HOW TO COMPLETE THIS TASK – Filter the records for "digMapA" and keep each line that has it.

INFORMATION –
========================

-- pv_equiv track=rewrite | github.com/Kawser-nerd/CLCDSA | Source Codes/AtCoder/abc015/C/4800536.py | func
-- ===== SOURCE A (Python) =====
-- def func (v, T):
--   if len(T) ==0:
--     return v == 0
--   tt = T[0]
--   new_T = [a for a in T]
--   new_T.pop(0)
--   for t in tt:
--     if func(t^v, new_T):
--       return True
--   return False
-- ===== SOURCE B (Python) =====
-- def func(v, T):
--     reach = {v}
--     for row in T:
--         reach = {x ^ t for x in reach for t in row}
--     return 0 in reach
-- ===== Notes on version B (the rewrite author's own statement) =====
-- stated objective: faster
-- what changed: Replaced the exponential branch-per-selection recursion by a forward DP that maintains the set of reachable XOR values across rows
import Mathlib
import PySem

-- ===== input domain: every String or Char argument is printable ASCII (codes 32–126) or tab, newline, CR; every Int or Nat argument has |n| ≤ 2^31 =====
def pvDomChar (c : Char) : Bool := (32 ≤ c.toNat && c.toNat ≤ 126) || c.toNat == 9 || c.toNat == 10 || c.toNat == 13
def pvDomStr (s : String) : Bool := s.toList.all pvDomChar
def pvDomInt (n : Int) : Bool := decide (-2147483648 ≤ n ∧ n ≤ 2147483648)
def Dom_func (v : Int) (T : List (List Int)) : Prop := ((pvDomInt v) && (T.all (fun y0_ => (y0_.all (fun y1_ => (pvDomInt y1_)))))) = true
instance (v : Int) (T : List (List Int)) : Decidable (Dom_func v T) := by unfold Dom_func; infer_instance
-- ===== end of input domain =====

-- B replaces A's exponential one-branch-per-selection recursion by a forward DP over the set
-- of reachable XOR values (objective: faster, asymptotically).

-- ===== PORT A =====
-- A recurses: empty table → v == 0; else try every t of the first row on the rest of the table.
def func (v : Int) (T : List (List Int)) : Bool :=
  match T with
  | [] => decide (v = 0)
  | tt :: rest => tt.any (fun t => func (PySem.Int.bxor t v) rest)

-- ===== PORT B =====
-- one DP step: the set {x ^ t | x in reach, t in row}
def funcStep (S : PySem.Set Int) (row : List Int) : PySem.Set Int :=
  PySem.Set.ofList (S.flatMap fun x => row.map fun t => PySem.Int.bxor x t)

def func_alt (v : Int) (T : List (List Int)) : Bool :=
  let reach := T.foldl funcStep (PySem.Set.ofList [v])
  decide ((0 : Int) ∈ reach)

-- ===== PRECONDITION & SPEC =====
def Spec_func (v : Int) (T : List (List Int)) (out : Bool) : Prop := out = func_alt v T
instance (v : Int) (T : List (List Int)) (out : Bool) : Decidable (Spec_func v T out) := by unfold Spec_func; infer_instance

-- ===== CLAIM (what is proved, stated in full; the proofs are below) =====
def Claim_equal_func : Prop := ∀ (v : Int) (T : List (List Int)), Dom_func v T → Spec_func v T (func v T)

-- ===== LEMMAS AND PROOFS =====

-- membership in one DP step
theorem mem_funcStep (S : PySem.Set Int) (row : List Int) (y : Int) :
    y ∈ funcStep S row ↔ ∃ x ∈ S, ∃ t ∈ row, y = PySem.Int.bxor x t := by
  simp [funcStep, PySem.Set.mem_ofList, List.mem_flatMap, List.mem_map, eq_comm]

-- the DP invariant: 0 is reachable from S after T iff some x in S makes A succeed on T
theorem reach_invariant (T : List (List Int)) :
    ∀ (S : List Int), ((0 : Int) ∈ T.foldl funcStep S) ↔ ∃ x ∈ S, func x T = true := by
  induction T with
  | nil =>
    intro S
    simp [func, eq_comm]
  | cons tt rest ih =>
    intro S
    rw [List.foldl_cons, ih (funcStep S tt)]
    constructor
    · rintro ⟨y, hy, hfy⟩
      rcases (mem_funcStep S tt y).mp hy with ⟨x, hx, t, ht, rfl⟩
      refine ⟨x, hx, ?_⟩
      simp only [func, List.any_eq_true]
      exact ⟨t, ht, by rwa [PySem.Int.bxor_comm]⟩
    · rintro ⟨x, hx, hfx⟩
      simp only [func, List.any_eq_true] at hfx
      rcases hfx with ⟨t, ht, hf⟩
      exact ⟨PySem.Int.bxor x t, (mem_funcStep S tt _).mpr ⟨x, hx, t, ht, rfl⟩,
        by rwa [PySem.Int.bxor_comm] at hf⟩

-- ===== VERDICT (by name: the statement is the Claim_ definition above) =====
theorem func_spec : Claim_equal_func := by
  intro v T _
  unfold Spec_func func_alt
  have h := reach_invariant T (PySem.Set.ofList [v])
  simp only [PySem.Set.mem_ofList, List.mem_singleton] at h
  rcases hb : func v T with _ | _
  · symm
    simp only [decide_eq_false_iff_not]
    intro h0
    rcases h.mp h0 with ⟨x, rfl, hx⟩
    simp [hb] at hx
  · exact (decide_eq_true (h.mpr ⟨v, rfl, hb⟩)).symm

========================

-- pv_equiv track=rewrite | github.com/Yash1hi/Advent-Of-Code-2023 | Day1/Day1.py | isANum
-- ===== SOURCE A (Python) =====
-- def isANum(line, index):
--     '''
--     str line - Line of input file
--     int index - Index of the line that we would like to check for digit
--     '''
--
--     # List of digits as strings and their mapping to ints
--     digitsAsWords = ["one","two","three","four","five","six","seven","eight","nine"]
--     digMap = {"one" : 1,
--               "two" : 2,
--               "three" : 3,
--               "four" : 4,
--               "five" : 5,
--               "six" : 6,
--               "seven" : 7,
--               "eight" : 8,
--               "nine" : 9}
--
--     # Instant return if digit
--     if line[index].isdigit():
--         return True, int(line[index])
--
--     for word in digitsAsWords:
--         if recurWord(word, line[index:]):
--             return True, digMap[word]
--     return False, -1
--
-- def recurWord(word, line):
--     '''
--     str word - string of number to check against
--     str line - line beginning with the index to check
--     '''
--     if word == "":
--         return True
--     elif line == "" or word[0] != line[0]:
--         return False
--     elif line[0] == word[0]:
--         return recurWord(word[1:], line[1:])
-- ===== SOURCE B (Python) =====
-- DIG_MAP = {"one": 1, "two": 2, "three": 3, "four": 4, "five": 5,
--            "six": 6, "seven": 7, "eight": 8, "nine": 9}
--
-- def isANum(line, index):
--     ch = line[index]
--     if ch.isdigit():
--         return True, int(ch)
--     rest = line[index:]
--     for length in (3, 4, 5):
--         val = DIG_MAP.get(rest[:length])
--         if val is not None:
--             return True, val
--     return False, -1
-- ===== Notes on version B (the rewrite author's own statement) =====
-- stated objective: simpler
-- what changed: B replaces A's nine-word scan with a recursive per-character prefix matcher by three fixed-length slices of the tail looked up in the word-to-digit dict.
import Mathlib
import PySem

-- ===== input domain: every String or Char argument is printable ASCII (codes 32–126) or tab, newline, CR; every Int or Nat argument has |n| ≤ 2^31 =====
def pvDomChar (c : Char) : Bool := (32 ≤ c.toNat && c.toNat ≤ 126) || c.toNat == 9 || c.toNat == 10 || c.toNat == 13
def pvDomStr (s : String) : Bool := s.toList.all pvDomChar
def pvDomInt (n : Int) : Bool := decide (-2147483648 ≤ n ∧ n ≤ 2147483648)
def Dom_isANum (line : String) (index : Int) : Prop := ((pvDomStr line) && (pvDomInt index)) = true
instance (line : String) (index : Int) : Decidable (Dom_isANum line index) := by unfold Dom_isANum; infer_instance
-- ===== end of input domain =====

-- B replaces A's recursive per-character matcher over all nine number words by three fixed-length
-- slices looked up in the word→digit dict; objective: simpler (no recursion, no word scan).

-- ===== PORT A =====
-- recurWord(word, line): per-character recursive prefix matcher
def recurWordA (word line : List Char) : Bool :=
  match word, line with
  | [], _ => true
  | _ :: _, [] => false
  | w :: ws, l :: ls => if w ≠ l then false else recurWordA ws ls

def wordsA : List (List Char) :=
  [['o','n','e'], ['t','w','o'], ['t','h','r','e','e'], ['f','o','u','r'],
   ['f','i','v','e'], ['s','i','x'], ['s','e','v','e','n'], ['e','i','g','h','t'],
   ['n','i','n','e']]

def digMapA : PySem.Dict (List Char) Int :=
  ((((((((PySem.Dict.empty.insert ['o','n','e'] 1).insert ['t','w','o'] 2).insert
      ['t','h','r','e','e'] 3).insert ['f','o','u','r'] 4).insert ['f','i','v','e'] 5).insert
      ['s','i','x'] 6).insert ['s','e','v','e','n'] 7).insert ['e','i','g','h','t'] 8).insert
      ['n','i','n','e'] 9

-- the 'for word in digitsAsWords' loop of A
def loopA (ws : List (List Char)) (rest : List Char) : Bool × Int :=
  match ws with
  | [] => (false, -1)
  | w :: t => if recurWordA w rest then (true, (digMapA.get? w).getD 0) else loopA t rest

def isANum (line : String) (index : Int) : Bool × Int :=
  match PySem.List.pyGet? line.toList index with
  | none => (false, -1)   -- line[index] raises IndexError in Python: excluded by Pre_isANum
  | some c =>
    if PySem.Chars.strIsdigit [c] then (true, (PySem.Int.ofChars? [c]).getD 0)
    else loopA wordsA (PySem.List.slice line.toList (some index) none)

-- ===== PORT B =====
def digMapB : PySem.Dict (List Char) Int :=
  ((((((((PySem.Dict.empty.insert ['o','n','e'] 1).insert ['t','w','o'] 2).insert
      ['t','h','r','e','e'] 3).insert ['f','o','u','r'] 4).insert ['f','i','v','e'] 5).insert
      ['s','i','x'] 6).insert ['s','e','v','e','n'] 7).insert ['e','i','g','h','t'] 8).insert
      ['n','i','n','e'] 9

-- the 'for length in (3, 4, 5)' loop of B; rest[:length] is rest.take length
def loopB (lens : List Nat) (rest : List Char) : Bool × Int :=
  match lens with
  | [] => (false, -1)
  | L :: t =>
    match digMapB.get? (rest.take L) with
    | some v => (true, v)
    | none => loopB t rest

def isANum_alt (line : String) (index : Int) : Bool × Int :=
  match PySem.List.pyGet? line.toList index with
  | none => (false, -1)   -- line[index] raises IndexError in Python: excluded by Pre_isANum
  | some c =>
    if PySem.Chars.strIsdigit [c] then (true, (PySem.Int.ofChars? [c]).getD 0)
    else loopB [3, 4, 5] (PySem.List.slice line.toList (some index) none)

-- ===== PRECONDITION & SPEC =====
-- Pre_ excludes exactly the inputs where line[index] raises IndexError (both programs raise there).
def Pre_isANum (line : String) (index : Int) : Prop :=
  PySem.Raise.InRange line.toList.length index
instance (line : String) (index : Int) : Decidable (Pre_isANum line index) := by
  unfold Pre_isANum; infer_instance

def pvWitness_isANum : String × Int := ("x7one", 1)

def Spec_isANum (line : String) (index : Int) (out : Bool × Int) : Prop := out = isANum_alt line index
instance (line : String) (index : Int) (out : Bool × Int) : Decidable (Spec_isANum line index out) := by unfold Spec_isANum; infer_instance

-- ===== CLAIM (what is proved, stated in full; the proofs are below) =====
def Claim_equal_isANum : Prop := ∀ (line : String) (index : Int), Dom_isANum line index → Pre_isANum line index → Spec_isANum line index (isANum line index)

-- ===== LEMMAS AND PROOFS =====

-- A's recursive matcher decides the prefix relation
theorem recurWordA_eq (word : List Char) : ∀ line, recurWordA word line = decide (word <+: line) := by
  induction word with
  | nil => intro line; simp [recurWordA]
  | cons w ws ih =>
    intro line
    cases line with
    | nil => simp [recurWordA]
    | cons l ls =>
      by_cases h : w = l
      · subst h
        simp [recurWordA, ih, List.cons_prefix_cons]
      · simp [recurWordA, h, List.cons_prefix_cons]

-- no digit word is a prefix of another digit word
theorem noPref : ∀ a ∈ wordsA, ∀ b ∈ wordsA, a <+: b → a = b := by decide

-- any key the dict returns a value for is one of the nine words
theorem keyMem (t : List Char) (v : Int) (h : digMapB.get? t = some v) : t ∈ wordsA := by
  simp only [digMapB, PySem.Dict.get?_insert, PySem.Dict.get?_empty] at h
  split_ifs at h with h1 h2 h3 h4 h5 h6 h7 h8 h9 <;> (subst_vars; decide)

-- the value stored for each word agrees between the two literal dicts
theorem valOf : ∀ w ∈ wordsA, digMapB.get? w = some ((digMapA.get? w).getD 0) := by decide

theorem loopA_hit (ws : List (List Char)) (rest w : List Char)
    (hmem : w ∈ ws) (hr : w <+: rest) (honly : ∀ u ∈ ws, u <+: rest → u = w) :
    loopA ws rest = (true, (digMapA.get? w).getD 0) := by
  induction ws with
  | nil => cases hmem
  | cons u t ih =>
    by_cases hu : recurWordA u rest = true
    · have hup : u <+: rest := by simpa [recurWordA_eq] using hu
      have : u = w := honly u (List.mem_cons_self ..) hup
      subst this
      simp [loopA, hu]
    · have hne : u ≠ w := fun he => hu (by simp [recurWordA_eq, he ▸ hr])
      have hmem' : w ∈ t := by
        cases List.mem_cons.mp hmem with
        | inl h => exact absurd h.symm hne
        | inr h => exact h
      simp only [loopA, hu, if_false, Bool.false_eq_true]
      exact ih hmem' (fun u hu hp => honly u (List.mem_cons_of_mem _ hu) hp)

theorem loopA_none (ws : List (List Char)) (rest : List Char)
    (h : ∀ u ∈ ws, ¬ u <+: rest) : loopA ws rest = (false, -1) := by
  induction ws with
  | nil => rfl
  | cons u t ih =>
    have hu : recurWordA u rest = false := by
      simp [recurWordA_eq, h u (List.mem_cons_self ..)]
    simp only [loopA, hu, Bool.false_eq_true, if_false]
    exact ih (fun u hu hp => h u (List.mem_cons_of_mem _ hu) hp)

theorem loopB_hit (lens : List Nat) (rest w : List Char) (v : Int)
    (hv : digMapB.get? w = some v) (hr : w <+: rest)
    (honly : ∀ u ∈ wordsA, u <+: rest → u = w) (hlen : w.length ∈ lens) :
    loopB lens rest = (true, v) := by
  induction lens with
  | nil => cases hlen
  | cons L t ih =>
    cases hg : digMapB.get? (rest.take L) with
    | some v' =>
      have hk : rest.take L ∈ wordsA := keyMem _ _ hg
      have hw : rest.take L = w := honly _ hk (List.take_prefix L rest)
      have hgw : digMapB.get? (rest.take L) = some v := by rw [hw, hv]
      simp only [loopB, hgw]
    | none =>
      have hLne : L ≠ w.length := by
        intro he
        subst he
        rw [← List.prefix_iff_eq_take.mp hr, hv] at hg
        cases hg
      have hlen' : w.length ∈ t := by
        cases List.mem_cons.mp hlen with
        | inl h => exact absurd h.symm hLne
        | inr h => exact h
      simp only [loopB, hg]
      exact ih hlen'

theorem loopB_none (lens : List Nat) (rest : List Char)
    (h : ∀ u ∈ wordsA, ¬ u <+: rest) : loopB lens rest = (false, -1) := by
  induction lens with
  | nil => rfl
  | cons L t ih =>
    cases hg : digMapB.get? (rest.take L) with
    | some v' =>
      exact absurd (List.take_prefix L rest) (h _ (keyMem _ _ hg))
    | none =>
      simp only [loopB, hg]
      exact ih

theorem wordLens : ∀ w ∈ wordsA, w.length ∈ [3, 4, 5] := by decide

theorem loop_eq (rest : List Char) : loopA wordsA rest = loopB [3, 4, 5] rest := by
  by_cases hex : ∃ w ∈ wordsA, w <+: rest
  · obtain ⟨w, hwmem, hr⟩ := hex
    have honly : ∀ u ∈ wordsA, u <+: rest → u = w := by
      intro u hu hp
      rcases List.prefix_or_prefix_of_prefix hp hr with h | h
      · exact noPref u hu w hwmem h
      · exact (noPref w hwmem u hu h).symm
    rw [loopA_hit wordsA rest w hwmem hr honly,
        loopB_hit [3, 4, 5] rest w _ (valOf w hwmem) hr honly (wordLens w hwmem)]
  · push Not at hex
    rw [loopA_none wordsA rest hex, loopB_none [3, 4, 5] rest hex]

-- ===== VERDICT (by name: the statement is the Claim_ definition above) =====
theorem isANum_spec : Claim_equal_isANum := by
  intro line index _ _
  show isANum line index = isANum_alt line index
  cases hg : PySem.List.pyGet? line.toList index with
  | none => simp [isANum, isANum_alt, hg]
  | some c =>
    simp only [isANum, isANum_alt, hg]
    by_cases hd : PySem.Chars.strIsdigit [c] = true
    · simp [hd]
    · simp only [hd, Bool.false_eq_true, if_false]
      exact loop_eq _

========================

ANSWER BOX –
def digMapA : PySem.Dict (List Char) Int :=
  | w :: t => if recurWordA w rest then (true, (digMapA.get? w).getD 0) else loopA t rest
theorem valOf : ∀ w ∈ wordsA, digMapB.get? w = some ((digMapA.get? w).getD 0) := by decide
    loopA ws rest = (true, (digMapA.get? w).getD 0) := by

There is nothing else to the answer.